Per-agent breakdown¶
The tracker records the agent_name on every turn (extracted from
callback_context.agent_name by tracker.callback() and
UsagePlugin.after_model_callback). Call tracker.by_agent() to split
usage by agent:
tracker = plugin.tracker
by_agent = tracker.by_agent()
for name, usage in sorted(by_agent.items(), key=lambda kv: -kv[1].total_tokens):
print(f"{name:30s} tokens={usage.total_tokens:>8} calls={usage.calls}")

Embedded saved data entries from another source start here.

-- pv_equiv track=rewrite | github.com/DenisPGH/Python-Advanced-Course-Homework | Python_Advanced/GUI_SHOP/project/helper.py | list_package
-- ===== SOURCE A (Python) =====
-- def list_package(list_):
--     result=""
--     if len(list_)<=5:
--         result=", ".join([str(x) for x in list_])
--     elif len(list_)>5 and len(list_)<=10:
--         result=f"{list_[:5]}\n" \
--                f"{list_[5:]}"
--     elif len(list_) > 10 and len(list_)<=15:
--         result = f"{list_[:5]}\n" \
--                  f"{list_[5:10]}\n" \
--                  f"{list_[10:]}"
--
--     elif len(list_) > 15:
--         result = f"{list_[:5]}\n" \
--                  f"{list_[5:10]}\n" \
--                  f"{list_[10:15]}\n" \
--                  f"{list_[15:]}"
--     return result
-- ===== SOURCE B (Python) =====
-- def list_package(list_):
--     if len(list_) <= 5:
--         return ", ".join(str(x) for x in list_)
--     lines = []
--     cur = []
--     for x in list_:
--         cur.append(x)
--         if len(cur) == 5 and len(lines) < 3:
--             lines.append(cur)
--             cur = []
--     if cur:
--         lines.append(cur)
--     return "\n".join(str(line) for line in lines)
-- ===== Notes on version B (the rewrite author's own statement) =====
-- stated objective: alternative
-- what changed: B replaces A's four-branch if/elif ladder over precomputed slices by a single left-to-right pass with an accumulator: it appends elements to a current chunk, flushing it to the line list each time it reaches five elements while fewer than three lines exist (so everything past index 15 stays in the last chunk), then joins the lines.
import Mathlib
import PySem

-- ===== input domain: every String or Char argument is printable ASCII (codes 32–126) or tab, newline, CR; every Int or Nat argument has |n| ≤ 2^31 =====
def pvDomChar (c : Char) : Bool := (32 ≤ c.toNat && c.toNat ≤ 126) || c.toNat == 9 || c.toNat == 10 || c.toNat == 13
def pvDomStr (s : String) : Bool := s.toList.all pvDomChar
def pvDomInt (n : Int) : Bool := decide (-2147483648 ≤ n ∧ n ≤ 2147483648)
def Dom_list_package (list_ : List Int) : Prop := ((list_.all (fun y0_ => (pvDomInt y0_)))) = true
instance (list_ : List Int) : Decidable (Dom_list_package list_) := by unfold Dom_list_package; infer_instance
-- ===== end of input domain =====

-- B replaces A's four-branch slice ladder by one left-to-right pass with a chunk accumulator (alternative decomposition, same cost).

-- Python's f"{list_}" for a list of ints
def pvRepr (xs : List Int) : String :=
  "[" ++ PySem.Str.join ", " (xs.map PySem.Int.toStr) ++ "]"

-- ===== PORT A =====
def list_package (list_ : List Int) : String :=
  if list_.length ≤ 5 then
    PySem.Str.join ", " (list_.map PySem.Int.toStr)
  else if list_.length > 5 ∧ list_.length ≤ 10 then
    pvRepr (PySem.List.slice list_ none (some 5)) ++ "\n" ++
    pvRepr (PySem.List.slice list_ (some 5) none)
  else if list_.length > 10 ∧ list_.length ≤ 15 then
    pvRepr (PySem.List.slice list_ none (some 5)) ++ "\n" ++
    pvRepr (PySem.List.slice list_ (some 5) (some 10)) ++ "\n" ++
    pvRepr (PySem.List.slice list_ (some 10) none)
  else if list_.length > 15 then
    pvRepr (PySem.List.slice list_ none (some 5)) ++ "\n" ++
    pvRepr (PySem.List.slice list_ (some 5) (some 10)) ++ "\n" ++
    pvRepr (PySem.List.slice list_ (some 10) (some 15)) ++ "\n" ++
    pvRepr (PySem.List.slice list_ (some 15) none)
  else ""  -- A's initial result="" (branch unreachable)

-- ===== PORT B =====
-- one loop step of Source B: append x to the current chunk, flush at five elements while < 3 lines
def pvStep (s : List (List Int) × List Int) (x : Int) : List (List Int) × List Int :=
  let cur := s.2 ++ [x]
  if cur.length = 5 ∧ s.1.length < 3 then (s.1 ++ [cur], []) else (s.1, cur)

def list_package_alt (list_ : List Int) : String :=
  if list_.length ≤ 5 then
    PySem.Str.join ", " (list_.map PySem.Int.toStr)
  else
    let st := list_.foldl pvStep ([], [])
    let lines := if st.2 ≠ [] then st.1 ++ [st.2] else st.1
    PySem.Str.join "\n" (lines.map pvRepr)

-- ===== PRECONDITION & SPEC =====
def Spec_list_package (list_ : List Int) (out : String) : Prop := out = list_package_alt list_
instance (list_ : List Int) (out : String) : Decidable (Spec_list_package list_ out) := by unfold Spec_list_package; infer_instance

-- ===== CLAIM (what is proved, stated in full; the proofs are below) =====
def Claim_equal_list_package : Prop := ∀ (list_ : List Int), Dom_list_package list_ → Spec_list_package list_ (list_package list_)

-- ===== LEMMAS AND PROOFS =====

-- once three lines exist, the loop only grows the current chunk
theorem pvFold_full (xs : List Int) : ∀ (lines : List (List Int)) (cur : List Int),
    3 ≤ lines.length → xs.foldl pvStep (lines, cur) = (lines, cur ++ xs) := by
  induction xs with
  | nil => intro lines cur _; simp
  | cons x xs ih =>
    intro lines cur h
    have : pvStep (lines, cur) x = (lines, cur ++ [x]) := by
      simp [pvStep]; omega
    simp [List.foldl_cons, this, ih lines (cur ++ [x]) h]

-- a run too short to fill the chunk never flushes
theorem pvFold_short (xs : List Int) : ∀ (lines : List (List Int)) (cur : List Int),
    cur.length + xs.length < 5 → xs.foldl pvStep (lines, cur) = (lines, cur ++ xs) := by
  induction xs with
  | nil => intro lines cur _; simp
  | cons x xs ih =>
    intro lines cur h
    have : pvStep (lines, cur) x = (lines, cur ++ [x]) := by
      simp [pvStep]; intro h5; simp at h; omega
    simp only [List.foldl_cons, this]
    rw [ih lines (cur ++ [x]) (by simp at h ⊢; omega)]
    simp
theorem pvFold_fill (xs : List Int) : ∀ (lines : List (List Int)) (cur : List Int),
    lines.length < 3 → cur.length < 5 → 5 ≤ cur.length + xs.length →
    xs.foldl pvStep (lines, cur) =
      (xs.drop (5 - cur.length)).foldl pvStep (lines ++ [cur ++ xs.take (5 - cur.length)], []) := by
  induction xs with
  | nil => intro lines cur _ hc hlen; simp at hlen; omega
  | cons x xs ih =>
    intro lines cur hl hc hlen
    by_cases h4 : cur.length = 4
    · have hstep : pvStep (lines, cur) x = (lines ++ [cur ++ [x]], []) := by
        simp [pvStep]; exact ⟨h4, hl⟩
      have ht : 5 - cur.length = 1 := by omega
      simp [List.foldl_cons, hstep, ht]
    · have hstep : pvStep (lines, cur) x = (lines, cur ++ [x]) := by
        simp [pvStep]; intro h; omega
      have hlen' : 5 ≤ (cur ++ [x]).length + xs.length := by simp at hlen ⊢; omega
      have := ih lines (cur ++ [x]) hl (by simp; omega) hlen'
      have ht : 5 - cur.length = (5 - (cur ++ [x]).length) + 1 := by simp; omega
      simp only [List.foldl_cons, hstep, this, ht]
      simp [List.take_succ_cons, List.drop_succ_cons, List.append_assoc]

theorem pv_join_two (a b : String) : PySem.Str.join "\n" [a, b] = a ++ "\n" ++ b := by
  have h : (PySem.Str.join "\n" [a, b]).toList = (a ++ "\n" ++ b).toList := by
    simp [PySem.Str.toList_join, PySem.Chars.join, List.intercalate]
  exact String.toList_inj.mp h

theorem pv_join_three (a b c : String) : PySem.Str.join "\n" [a, b, c] = a ++ "\n" ++ b ++ "\n" ++ c := by
  have h : (PySem.Str.join "\n" [a, b, c]).toList = (a ++ "\n" ++ b ++ "\n" ++ c).toList := by
    simp [PySem.Str.toList_join, PySem.Chars.join, List.intercalate]
  exact String.toList_inj.mp h

theorem pv_join_four (a b c d : String) : PySem.Str.join "\n" [a, b, c, d] = a ++ "\n" ++ b ++ "\n" ++ c ++ "\n" ++ d := by
  have h : (PySem.Str.join "\n" [a, b, c, d]).toList = (a ++ "\n" ++ b ++ "\n" ++ c ++ "\n" ++ d).toList := by
    simp [PySem.Str.toList_join, PySem.Chars.join, List.intercalate]
  exact String.toList_inj.mp h

-- ===== VERDICT (by name: the statement is the Claim_ definition above) =====
theorem list_package_spec : Claim_equal_list_package := by
  intro l _
  unfold Spec_list_package list_package list_package_alt
  by_cases h5 : l.length ≤ 5
  · simp [h5]
  · have hfill1 := pvFold_fill l [] [] (by simp) (by simp) (by simp; omega)
    simp only [List.length_nil, Nat.sub_zero, List.nil_append] at hfill1
    by_cases h10 : l.length ≤ 10
    · by_cases h9 : l.length ≤ 9
      · have hshort := pvFold_short (l.drop 5) [l.take 5] [] (by simp; omega)
        simp only [List.nil_append] at hshort
        have hcur : l.drop 5 ≠ [] := by
          simp; omega
        simp [h5, h10, hfill1, hshort, hcur, pv_join_two,
          PySem.List.slice_to l (b := 5) (by norm_num),
          PySem.List.slice_from l (a := 5) (by norm_num)]
      · -- length exactly 10: second chunk flushes, cur empty
        have h10e : l.length = 10 := by omega
        have hfill2 := pvFold_fill (l.drop 5) [l.take 5] [] (by simp) (by simp) (by simp; omega)
        simp only [List.nil_append] at hfill2
        have hd10 : (l.drop 5).drop 5 = [] := by
          simp [List.drop_drop]; omega
        have htk : (l.drop 5).take 5 = l.drop 5 := List.take_of_length_le (by simp; omega)
        simp [h5, h10, hfill1, hfill2, hd10, htk, pv_join_two,
          PySem.List.slice_to l (b := 5) (by norm_num),
          PySem.List.slice_from l (a := 5) (by norm_num)]
    · have hfill2 := pvFold_fill (l.drop 5) [l.take 5] [] (by simp) (by simp) (by simp; omega)
      simp only [List.nil_append, List.drop_drop] at hfill2
      have hs510 : PySem.List.slice l (some 5) (some 10) = (l.drop 5).take 5 := by
        rw [PySem.List.slice_toNat l (by norm_num) (by norm_num)]; simp
      by_cases h15 : l.length ≤ 15
      · by_cases h14 : l.length ≤ 14
        · have hshort := pvFold_short (l.drop 10) [l.take 5, (l.drop 5).take 5] [] (by simp; omega)
          simp only [List.nil_append] at hshort
          have hcur : l.drop 10 ≠ [] := by simp; omega
          simp [h5, h10, h15, hfill1, hfill2, hshort, hcur, pv_join_three, hs510,
            PySem.List.slice_to l (b := 5) (by norm_num),
            PySem.List.slice_from l (a := 10) (by norm_num)]
        · have h15e : l.length = 15 := by omega
          have hfill3 := pvFold_fill (l.drop 10) [l.take 5, (l.drop 5).take 5] [] (by simp) (by simp) (by simp; omega)
          simp only [List.nil_append] at hfill3
          have hd15 : (l.drop 10).drop 5 = [] := by simp [List.drop_drop]; omega
          have htk : (l.drop 10).take 5 = l.drop 10 := List.take_of_length_le (by simp; omega)
          simp [h5, h10, h15, hfill1, hfill2, hfill3, hd15, htk, pv_join_three, hs510,
            PySem.List.slice_to l (b := 5) (by norm_num),
            PySem.List.slice_from l (a := 10) (by norm_num)]
      · have hs1015 : PySem.List.slice l (some 10) (some 15) = (l.drop 10).take 5 := by
          rw [PySem.List.slice_toNat l (by norm_num) (by norm_num)]; simp
        have hfill3 := pvFold_fill (l.drop 10) [l.take 5, (l.drop 5).take 5] [] (by simp) (by simp) (by simp; omega)
        simp only [List.nil_append, List.drop_drop] at hfill3
        have hfull := pvFold_full (l.drop 15) [l.take 5, (l.drop 5).take 5, (l.drop 10).take 5] [] (by simp)
        simp only [List.nil_append] at hfull
        have hcur : l.drop 15 ≠ [] := by simp; omega
        simp [h5, h10, h15, hfill1, hfill2, hfill3, hfull, hcur, pv_join_four, hs510, hs1015,
          PySem.List.slice_to l (b := 5) (by norm_num),
          PySem.List.slice_from l (a := 15) (by norm_num)]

Each value is a frozen AgentUsage(agent_name, input_tokens, output_tokens, calls). Turns recorded without an agent name are
grouped under the empty-string key "".
Interaction with _budget¶
_budget and _usage are orthogonal. You typically want both:
from adk_fluent import BudgetPolicy, H, Threshold
budget = BudgetPolicy(
max_tokens=200_000,
thresholds=(
Threshold(percent=0.80, callback=lambda **_: print("warn: 80%")),
),
)
app = (
App("multi-agent")
.root(my_agent)
.plugin(H.budget_plugin(budget)) # enforcement
.plugin(H.usage_plugin()) # accounting
)
The budget plugin decides whether to keep going; the usage plugin records what actually happened. They share the same LLM callback surface but maintain independent state.
Manual records¶
You do not have to go through the ADK callback surface. The tracker has
a public record() method that you can call from a custom backend,
replay harness, or unit test:
tracker = UsageTracker()
tracker.record(
input_tokens=1234,
output_tokens=567,
model="gemini-2.5-flash",
agent_name="coordinator",
duration_ms=842.3,
)
This is how the test suite drives the tracker in isolation — no ADK runtime required.